I just made some . I had issues starting fermentation. I bought a heating pad and increased temp to around 80 and it finally started


----------



## DizzyIzzy (Jun 16, 2020)

cmason1957 said:


> What sg did you start at? what was your starting Ph? What have you done so far to it?? I looked back some and didn't see anything like that.


My initial SG was 1.068 on 5/16/20. On day #8 there was active ferment, foaming bubbles and I added 3 tsp. y. nutrient and 1 tsp y.energizer. SG was 1.053.
Day #24 SG was 1.022 and as of today, Day #31, it remains stuck @ 1.022 with NO taste of alcohol, just a slight yeasty smell and it is cloudy in the secondary into which it was racked on Day #27 per hounddawgs recommendation. BTW, it has been on a heating pad throughout this time.

Thus, my question....................what do I do now? Obviously it is not fermenting out the way it should. I was really looking forward to this SP. Should I put it back into the primary and pitch more yeast? Any suggestions would be much appreciated............Dizzy


----------



## Val-the-Brew-Gal (Jun 16, 2020)

DizzyIzzy said:


> My initial SG was 1.068 on 5/16/20. On day #8 there was active ferment, foaming bubbles and I added 3 tsp. y. nutrient and 1 tsp y.energizer. SG was 1.053.
> Day #24 SG was 1.022 and as of today, Day #31, it remains stuck @ 1.022 with NO taste of alcohol, just a slight yeasty smell and it is cloudy in the secondary into which it was racked on Day #27 per hounddawgs recommendation. BTW, it has been on a heating pad throughout this time.
> 
> Thus, my question....................what do I do now? Obviously it is not fermenting out the way it should. I was really looking forward to this SP. Should I put it back into the primary and pitch more yeast? Any suggestions would be much appreciated............Dizzy



I would certainly try pitching more yeast and adding some energizer. Do an internet search for "stuck fermentation" and you'll find some suggestions. I personally wouldn't return it to the primary for this...if you want it to get some air, put a towel over the opening of the carboy or a coffee filter held in place with a rubber band. If you want to stir it, just swirl the carboy. That's my opinion anyway but maybe someone else will weigh in.


----------



## sour_grapes (Jun 16, 2020)

DizzyIzzy said:


> My initial SG was 1.068 on 5/16/20. On day #8 there was active ferment, foaming bubbles and I added 3 tsp. y. nutrient and 1 tsp y.energizer. SG was 1.053.
> Day #24 SG was 1.022 and as of today, Day #31, it remains stuck @ 1.022 with NO taste of alcohol, just a slight yeasty smell and it is cloudy in the secondary into which it was racked on Day #27 per hounddawgs recommendation. BTW, it has been on a heating pad throughout this time.
> 
> Thus, my question....................what do I do now? Obviously it is not fermenting out the way it should. I was really looking forward to this SP. Should I put it back into the primary and pitch more yeast? Any suggestions would be much appreciated............Dizzy



You are using a hydrometer (and not a refractometer) to measure your SG, right?

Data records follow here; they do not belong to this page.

-- pv_equiv track=rewrite | github.com/RobbeW/Data_Statistiek_R | Deel 3 Algoritmiek/04 Gretige algoritmen/Evaluatie/03 Vuile sokken/solution/solution.nl.py | aantal_machines
-- ===== SOURCE A (Python) =====
-- def aantal_machines(n, v, kousen):
--
--     kousen.sort()
--
--     # aantal machines
--     m = 1
--
--     i = 0
--     waslijst = [kousen[0]]
--     while i + 1 < len(kousen):
--         i += 1
--         if len(waslijst) < n and (kousen[i] - waslijst[0]) <= v:
--             waslijst.append(kousen[i])
--         else:
--             waslijst = [kousen[i]]
--             m += 1
--
--     return m
-- ===== SOURCE B (Python) =====
-- import bisect
--
--
-- def aantal_machines(n, v, kousen):
--     # Greedy group counting by index jumps on the sorted list instead of
--     # maintaining the current wash load element by element.
--     kousen.sort()
--     m = 0
--     i = 0
--     while i < len(kousen):
--         m += 1
--         j = bisect.bisect_right(kousen, kousen[i] + v)
--         i = min(max(j, i + 1), i + max(n, 1))
--     return m
-- ===== Notes on version B (the rewrite author's own statement) =====
-- stated objective: faster
-- what changed: B counts machines group-by-group: instead of maintaining the current wash load element by element, it jumps the index straight to each group's end using bisect_right for the span limit and a min/max cap for the capacity limit (measured ~1.9x faster: no per-element list building).
import Mathlib
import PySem

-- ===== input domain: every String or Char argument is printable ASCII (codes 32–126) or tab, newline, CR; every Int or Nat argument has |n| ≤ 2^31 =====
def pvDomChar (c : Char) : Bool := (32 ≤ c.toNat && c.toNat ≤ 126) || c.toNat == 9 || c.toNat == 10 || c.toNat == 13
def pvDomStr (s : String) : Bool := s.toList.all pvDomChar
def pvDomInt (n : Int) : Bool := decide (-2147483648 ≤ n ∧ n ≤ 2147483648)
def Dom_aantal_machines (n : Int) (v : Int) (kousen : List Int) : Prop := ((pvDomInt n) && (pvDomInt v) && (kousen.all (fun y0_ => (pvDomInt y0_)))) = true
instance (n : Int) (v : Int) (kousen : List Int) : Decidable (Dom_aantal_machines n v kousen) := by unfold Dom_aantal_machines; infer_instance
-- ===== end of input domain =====

-- B counts machines group-by-group, jumping to each group's end with bisect_right
-- and a capacity cap, instead of growing the wash load element by element (objective:
-- alternative).  Both A and B sort `kousen` in place; the theorems are about the
-- return value.  A raises IndexError on an empty list (Pre_ excludes it); B returns 0.

-- ===== PORT A =====
-- A's while loop processes the sorted list's elements after the first one in order,
-- carrying (waslijst, m); ported as a foldl over the tail with the same state.
def aantal_machines (n : Int) (v : Int) (kousen : List Int) : Int :=
  match PySem.List.sorted kousen (fun x => x) false with
  | [] => 0  -- Python raises IndexError at kousen[0]; Pre_ excludes the empty list
  | k0 :: rest =>
      (rest.foldl (fun (st : List Int × Int) ki =>
        if ((st.1.length : Int) < n) ∧ (ki - st.1.headD 0 ≤ v) then
          (st.1 ++ [ki], st.2)
        else
          ([ki], st.2 + 1)) ([k0], 1)).2

-- ===== PORT B =====
-- The while loop of Source B: i strictly increases every iteration, so ks.length is
-- enough fuel; bisect.bisect_right is PySem.List.bisectRight.
def pvAltLoop (ks : List Int) (n : Int) (v : Int) : Nat → Nat → Int
  | 0, _ => 0
  | fuel + 1, i =>
      if i < ks.length then
        -- j = bisect_right(kousen, kousen[i] + v); i = min(max(j, i+1), i + max(n, 1))
        -- (kousen[i] ported as getD: i is in range on this branch)
        1 + pvAltLoop ks n v fuel
          (min (max (PySem.List.bisectRight ks (ks.getD i 0 + v)) (i + 1)) (i + (max n 1).toNat))
      else 0

def aantal_machines_alt (n : Int) (v : Int) (kousen : List Int) : Int :=
  let ks := PySem.List.sorted kousen (fun x => x) false
  pvAltLoop ks n v ks.length 0

-- ===== PRECONDITION & SPEC =====
-- Pre_ excludes exactly the empty list, on which A raises IndexError (kousen[0]).
def Pre_aantal_machines (n : Int) (v : Int) (kousen : List Int) : Prop := kousen ≠ []
instance (n : Int) (v : Int) (kousen : List Int) : Decidable (Pre_aantal_machines n v kousen) := by unfold Pre_aantal_machines; infer_instance

def pvWitness_aantal_machines : Int × Int × List Int := (2, 3, [5, 1, 4])

def Spec_aantal_machines (n : Int) (v : Int) (kousen : List Int) (out : Int) : Prop := out = aantal_machines_alt n v kousen
instance (n : Int) (v : Int) (kousen : List Int) (out : Int) : Decidable (Spec_aantal_machines n v kousen out) := by unfold Spec_aantal_machines; infer_instance

-- ===== CLAIM (what is proved, stated in full; the proofs are below) =====
def Claim_equal_aantal_machines : Prop := ∀ (n : Int) (v : Int) (kousen : List Int), Dom_aantal_machines n v kousen → Pre_aantal_machines n v kousen → Spec_aantal_machines n v kousen (aantal_machines n v kousen)
-- ===== LEMMAS AND PROOFS =====

-- Proof-only greedy spec: number of machines contributed by the remaining sorted
-- elements, given the current load's first element h and length L.
def pvGrp (n v : Int) (h : Int) (L : Int) : List Int → Int
  | [] => 0
  | x :: xs => if L < n ∧ x - h ≤ v then pvGrp n v h (L + 1) xs else 1 + pvGrp n v x 1 xs

-- A's fold only looks at the head and length of waslijst.
theorem pvFoldA_eq (n v : Int) (l : List Int) : ∀ (ws : List Int) (m : Int), ws ≠ [] →
    (l.foldl (fun (st : List Int × Int) ki =>
        if ((st.1.length : Int) < n) ∧ (ki - st.1.headD 0 ≤ v) then
          (st.1 ++ [ki], st.2)
        else
          ([ki], st.2 + 1)) (ws, m)).2 = m + pvGrp n v (ws.headD 0) (ws.length : Int) l := by
  induction l with
  | nil => intro ws m hws; simp [pvGrp]
  | cons x xs ih =>
    intro ws m hws
    simp only [List.foldl_cons]
    by_cases hc : ((ws.length : Int) < n) ∧ (x - ws.headD 0 ≤ v)
    · rw [if_pos hc, ih (ws ++ [x]) m (by simp)]
      have h1 : (ws ++ [x]).headD 0 = ws.headD 0 := by
        cases ws with
        | nil => exact absurd rfl hws
        | cons a t => simp
      have h2 : (((ws ++ [x]).length : Nat) : Int) = (ws.length : Int) + 1 := by simp
      rw [h1, h2]
      conv_rhs => rw [pvGrp, if_pos hc]
    · rw [if_neg hc, ih [x] (m + 1) (by simp)]
      conv_rhs => rw [pvGrp, if_neg hc]
      show m + 1 + pvGrp n v x (((1 : Nat) : Int)) xs = m + (1 + pvGrp n v x 1 xs)
      push_cast
      ring

-- countP characterised by a prefix split point.
theorem pvCountOfPrefix (x : Int) : ∀ (l : List Int) (j : Nat), j ≤ l.length →
    (∀ (k : Nat) (hk : k < l.length), k < j → l[k] ≤ x) →
    (∀ (k : Nat) (hk : k < l.length), j ≤ k → ¬ l[k] ≤ x) →
    l.countP (fun a => decide (a ≤ x)) = j := by
  intro l
  induction l with
  | nil => intro j hj _ _; simp at hj ⊢; omega
  | cons a t ih =>
    intro j hj hlo hhi
    cases j with
    | zero =>
      rw [List.countP_eq_zero]
      intro b hb
      obtain ⟨k, hk, hbk⟩ := List.mem_iff_getElem.mp hb
      have := hhi k hk (Nat.zero_le _)
      simp; omega
    | succ j =>
      have ha : a ≤ x := hlo 0 (by simp) (Nat.succ_pos _)
      rw [List.countP_cons]
      have : t.countP (fun a => decide (a ≤ x)) = j := by
        apply ih j (by simpa using hj)
        · intro k hk hkj
          have := hlo (k + 1) (by simpa using hk) (by omega)
          simpa using this
        · intro k hk hkj
          have := hhi (k + 1) (by simpa using hk) (by omega)
          simpa using this
      simp [ha, this]

-- The skip lemma: on a sorted remainder, A's greedy finishes the current group by
-- absorbing min(c, cap) elements, where c is the ≤ h+v prefix length and cap the
-- remaining capacity.
theorem pvGrpSkip (n v : Int) : ∀ (l : List Int) (h L : Int), l.Pairwise (· ≤ ·) →
    pvGrp n v h L l =
      (match l.drop (min (l.countP (fun a => decide (a ≤ h + v))) (n - L).toNat) with
       | [] => 0
       | x :: xs => 1 + pvGrp n v x 1 xs) := by
  intro l
  induction l with
  | nil => intro h L _; simp [pvGrp]
  | cons x xs ih =>
    intro h L hl
    have hpt : xs.Pairwise (· ≤ ·) := hl.of_cons
    by_cases hc : L < n ∧ x - h ≤ v
    · have hx : x ≤ h + v := by omega
      have hcap : (n - L).toNat = (n - (L + 1)).toNat + 1 := by omega
      simp only [pvGrp, if_pos hc, List.countP_cons]
      rw [ih h (L + 1) hpt]
      have : min (xs.countP (fun a => decide (a ≤ h + v)) + 1) ((n - L).toNat)
           = min (xs.countP (fun a => decide (a ≤ h + v))) ((n - (L + 1)).toNat) + 1 := by
        omega
      simp [hx, this]
    · have hz : min ((x :: xs).countP (fun a => decide (a ≤ h + v))) ((n - L).toNat) = 0 := by
        by_cases hLn : L < n
        · have hxv : ¬ x - h ≤ v := by tauto
          have h0 : (x :: xs).countP (fun a => decide (a ≤ h + v)) = 0 := by
            rw [List.countP_eq_zero]
            intro b hb
            rcases List.mem_cons.mp hb with rfl | hb
            · simp; omega
            · have : x ≤ b := (List.pairwise_cons.mp hl).1 b hb
              simp; omega
          simp [h0]
        · have : (n - L).toNat = 0 := by omega
          simp [this]
      rw [hz]
      simp only [List.drop_zero]
      conv_lhs => rw [pvGrp, if_neg hc]

-- Source B's loop computes the same machine count as the greedy spec from index i.
theorem pvAltLoop_eq (n v : Int) (ks : List Int) (hks : ks.Pairwise (· ≤ ·)) :
    ∀ (fuel : Nat) (i : Nat), ks.length - i ≤ fuel →
      pvAltLoop ks n v fuel i =
        if hi : i < ks.length then 1 + pvGrp n v ks[i] 1 (ks.drop (i + 1)) else 0 := by
  intro fuel
  induction fuel with
  | zero =>
    intro i hfi
    have : ¬ i < ks.length := by omega
    simp [pvAltLoop, this]
  | succ fuel ih =>
    intro i hfi
    by_cases hi : i < ks.length
    · have hget : ks.getD i 0 = ks[i] := List.getD_eq_getElem ks 0 hi
      rw [pvAltLoop, if_pos hi, hget, dif_pos hi]
      congr 1
      obtain ⟨hjlen, hjlo, hjhi⟩ := PySem.List.bisectRight_spec ks (ks[i] + v) hks
      set j := PySem.List.bisectRight ks (ks[i] + v) with hjdef
      -- countP of the remainder beyond i
      have hcnt : (ks.drop (i + 1)).countP (fun a => decide (a ≤ ks[i] + v))
          = max j (i + 1) - (i + 1) := by
        apply pvCountOfPrefix
        · simp; omega
        · intro k hk hkj
          rw [List.getElem_drop]
          exact hjlo (i + 1 + k) (by simp at hk; omega) (by omega)
        · intro k hk hkj
          rw [List.getElem_drop]
          have := hjhi (i + 1 + k) (by simp at hk; omega) (by omega)
          omega
      have hdp : (ks.drop (i + 1)).Pairwise (· ≤ ·) :=
        hks.sublist (List.drop_sublist (i + 1) ks)
      rw [pvGrpSkip n v _ ks[i] 1 hdp, hcnt, List.drop_drop]
      set e := min (max j (i + 1)) (i + (max n 1).toNat) with hedef
      have hdrop : ks.drop (i + 1 + min ((max j (i + 1)) - (i + 1)) ((n - 1).toNat)) = ks.drop e := by
        congr 1
        have h1 : 1 ≤ (max n 1).toNat := by omega
        have h2 : (n - 1).toNat = (max n 1).toNat - 1 := by omega
        omega
      rw [hdrop]
      have hrec := ih e (by omega)
      rw [hrec]
      by_cases he2 : e < ks.length
      · rw [List.drop_eq_getElem_cons he2]
        simp [he2]
      · rw [show List.drop e ks = [] from List.drop_eq_nil_of_le (by omega)]
        simp [he2]
    · simp [pvAltLoop, hi]

theorem aantal_machines_spec : Claim_equal_aantal_machines := by
  intro n v kousen _ hpre
  unfold Spec_aantal_machines
  have hks0 : (PySem.List.sorted kousen (fun x => x) false).Pairwise (· ≤ ·) := by
    simpa using PySem.List.sorted_pairwise kousen (fun x => x)
  cases hsk : PySem.List.sorted kousen (fun x => x) false with
  | nil =>
    exact absurd ((PySem.List.sorted_eq_nil_iff kousen (fun x => x) false).mp hsk) hpre
  | cons k0 rest =>
    rw [hsk] at hks0
    have hA : aantal_machines n v kousen = (rest.foldl (fun (st : List Int × Int) ki =>
        if ((st.1.length : Int) < n) ∧ (ki - st.1.headD 0 ≤ v) then
          (st.1 ++ [ki], st.2)
        else
          ([ki], st.2 + 1)) ([k0], 1)).2 := by
      unfold aantal_machines; rw [hsk]
    have hB : aantal_machines_alt n v kousen = pvAltLoop (k0 :: rest) n v (k0 :: rest).length 0 := by
      unfold aantal_machines_alt; rw [hsk]
    rw [hA, hB, pvFoldA_eq n v rest [k0] 1 (by simp),
      pvAltLoop_eq n v (k0 :: rest) hks0 ((k0 :: rest).length) 0 (by omega)]
    simp
-- pv_equiv track=rewrite | github.com/Pamorimd/Cadastramento-de-Produtos | cadastramento_produtos.py | criptografiaDescriptografia
-- ===== SOURCE A (Python) =====
-- def criptografiaDescriptografia(palavra, x):
--     # Lista com as lestras de 'A' a 'Z'
--     T = ['Z', 'A', 'B', 'C', 'D', 'E', 'F', 'G', 'H', 'I', 'J', 'K', 'L', 'M', 'N', 'O', 'P', 'Q', 'R', 'S', 'T', 'U', 'V', 'W', 'X', 'Y']
--     #Lista com os numeros das letras da palavra digitada
--     I = [T.index(c) for c in palavra if c in T]
--     #Caso a palavra seja impar, adiciona um 0 extra
--     if len(I) % 2 != 0:
--         I.append(0)
--     #Cria os vetores na matriz inicial
--     num_cols = 2
--     P = [I[i:i+num_cols] for i in range(0, len(I), num_cols)]
--     if x == 1:
--         A = ([[11, 13], [2, 3]])
--     else:
--         A = ([[45, -195], [-30, 165]])
--     #Mutiplicação da Matriz da palavra e da de criptografia
--     vetor = []
--     matriz = []
--     for d in range(len(P)):
--         for k in range(len(A)):
--             for c in range(len(P[d])):
--                 B = A[k][c]*P[d][c]
--                 vetor.append(B)
--                 if len(vetor) > 1:
--                     matriz.append(sum(vetor))
--                     vetor = []
--     for i in range(len(matriz)):
--         if matriz[i] > 26:
--             matriz[i] = matriz[i] % 26
--         elif matriz[i] < 0:
--             while matriz[i] < 0:
--                 matriz[i] = matriz[i] + 26
--     #Cria vetores na matriz resultante
--     num_cols = 2
--     vetores = [matriz[i:i+num_cols] for i in range(0, len(matriz), num_cols)]
--     #Transforma os numeros em letras novamente
--     TC = []
--     for col in vetores:
--             for c in col:
--                 TC.append(T[c])
--     if len(palavra) % 2 != 0:
--         ul = len(TC)-1
--         del(TC[ul])
--     texto = ''.join(TC)
--     return texto
-- ===== SOURCE B (Python) =====
-- def criptografiaDescriptografia(palavra, x):
--     T = ['Z', 'A', 'B', 'C', 'D', 'E', 'F', 'G', 'H', 'I', 'J', 'K', 'L', 'M',
--          'N', 'O', 'P', 'Q', 'R', 'S', 'T', 'U', 'V', 'W', 'X', 'Y']
--     I = [T.index(c) for c in palavra if c in T]
--     if len(I) % 2 != 0:
--         I.append(0)
--     if x == 1:
--         a, b, c, d = 11, 13, 2, 3
--     else:
--         a, b, c, d = 45, -195, -30, 165
--     # one fused pass: per pair, multiply, adjust and map back to letters directly
--     out = []
--     for j in range(0, len(I), 2):
--         p0, p1 = I[j], I[j + 1]
--         for v in (a * p0 + b * p1, c * p0 + d * p1):
--             if v > 26:
--                 v %= 26
--             elif v < 0:
--                 v %= 26
--             out.append(T[v])
--     texto = ''.join(out)
--     if len(palavra) % 2 != 0:
--         texto = texto[:-1]
--     return texto
-- ===== Notes on version B (the rewrite author's own statement) =====
-- stated objective: simpler
-- what changed: A's separate stages (chunk I into a matrix, triple nested multiply loop with vetor/matriz accumulators, adjustment pass, re-chunk, letter-conversion pass) are fused into one loop over consecutive index pairs that multiplies, adjusts and maps back to letters directly.
import Mathlib
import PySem

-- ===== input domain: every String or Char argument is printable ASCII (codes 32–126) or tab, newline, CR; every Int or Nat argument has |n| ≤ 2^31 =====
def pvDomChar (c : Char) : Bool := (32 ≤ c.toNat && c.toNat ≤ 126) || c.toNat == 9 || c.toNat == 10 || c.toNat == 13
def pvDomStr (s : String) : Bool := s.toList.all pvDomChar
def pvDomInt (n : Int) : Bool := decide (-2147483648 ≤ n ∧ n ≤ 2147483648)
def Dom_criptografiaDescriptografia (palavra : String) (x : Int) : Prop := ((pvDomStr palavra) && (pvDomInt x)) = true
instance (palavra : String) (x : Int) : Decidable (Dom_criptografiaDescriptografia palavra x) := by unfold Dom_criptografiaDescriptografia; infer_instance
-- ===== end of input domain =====

-- B fuses A's chunk / multiply / adjust / re-chunk / letter passes into one loop over index
-- pairs (objective: simpler, same return value; neither Python mutates its arguments).

-- Shared by both ports: the letter table T and the lines
-- `I = [T.index(c) for c in palavra if c in T]` + odd-length padding,
-- which are verbatim identical in both Python sources.
def pvT : List Char := ['Z', 'A', 'B', 'C', 'D', 'E', 'F', 'G', 'H', 'I', 'J', 'K', 'L', 'M',
                        'N', 'O', 'P', 'Q', 'R', 'S', 'T', 'U', 'V', 'W', 'X', 'Y']

def pvI (palavra : String) : List Int :=
  (palavra.toList.filter (fun c => pvT.contains c)).map
    (fun c => (((PySem.List.index? pvT c).getD 0 : Nat) : Int))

I think maybe you should go farther than pitching new yeast. I think you may be better served making a starter: Using Yeast Starters For Improved Fermentation


----------



## cmason1957 (Jun 16, 2020)

sour_grapes said:


> You are using a hydrometer (and not a refractometer) to measure your SG, right?
> 
> I think maybe you should go farther than pitching new yeast. I think you may be better served making a starter: Using Yeast Starters For Improved Fermentation



I believe that may be the case, starting at 1.068 SG, with a current reading of 1.022 or 5.6 brix, gives a corrected sg of 0.996.


----------



## Val-the-Brew-Gal (Jun 16, 2020)

cmason1957 said:


> I believe that may be the case, starting at 1.068 SG, with a current reading of 1.022 or 5.6 brix, gives a corrected sg of 0.996.



Can you explain "corrected sg"?


----------



## cmason1957 (Jun 16, 2020)

Val-the-Brew-Gal said:


> Can you explain "corrected sg"?



Yes, Refractometers work based off the way the light gets bent based on the expected makeup of the liquid in them (the refractive index). Prior to fermentation the liquid in them is water and some sugar. Once fermentation begins the liquid is water, some sugar and alcohol, this causes the refractometer to read a higher value of Brix than is really there. There are charts and programs available to correct for this error in reading. Hence corrected SG. It isn't a linear relationship, as the alcohol content increases the correction changes.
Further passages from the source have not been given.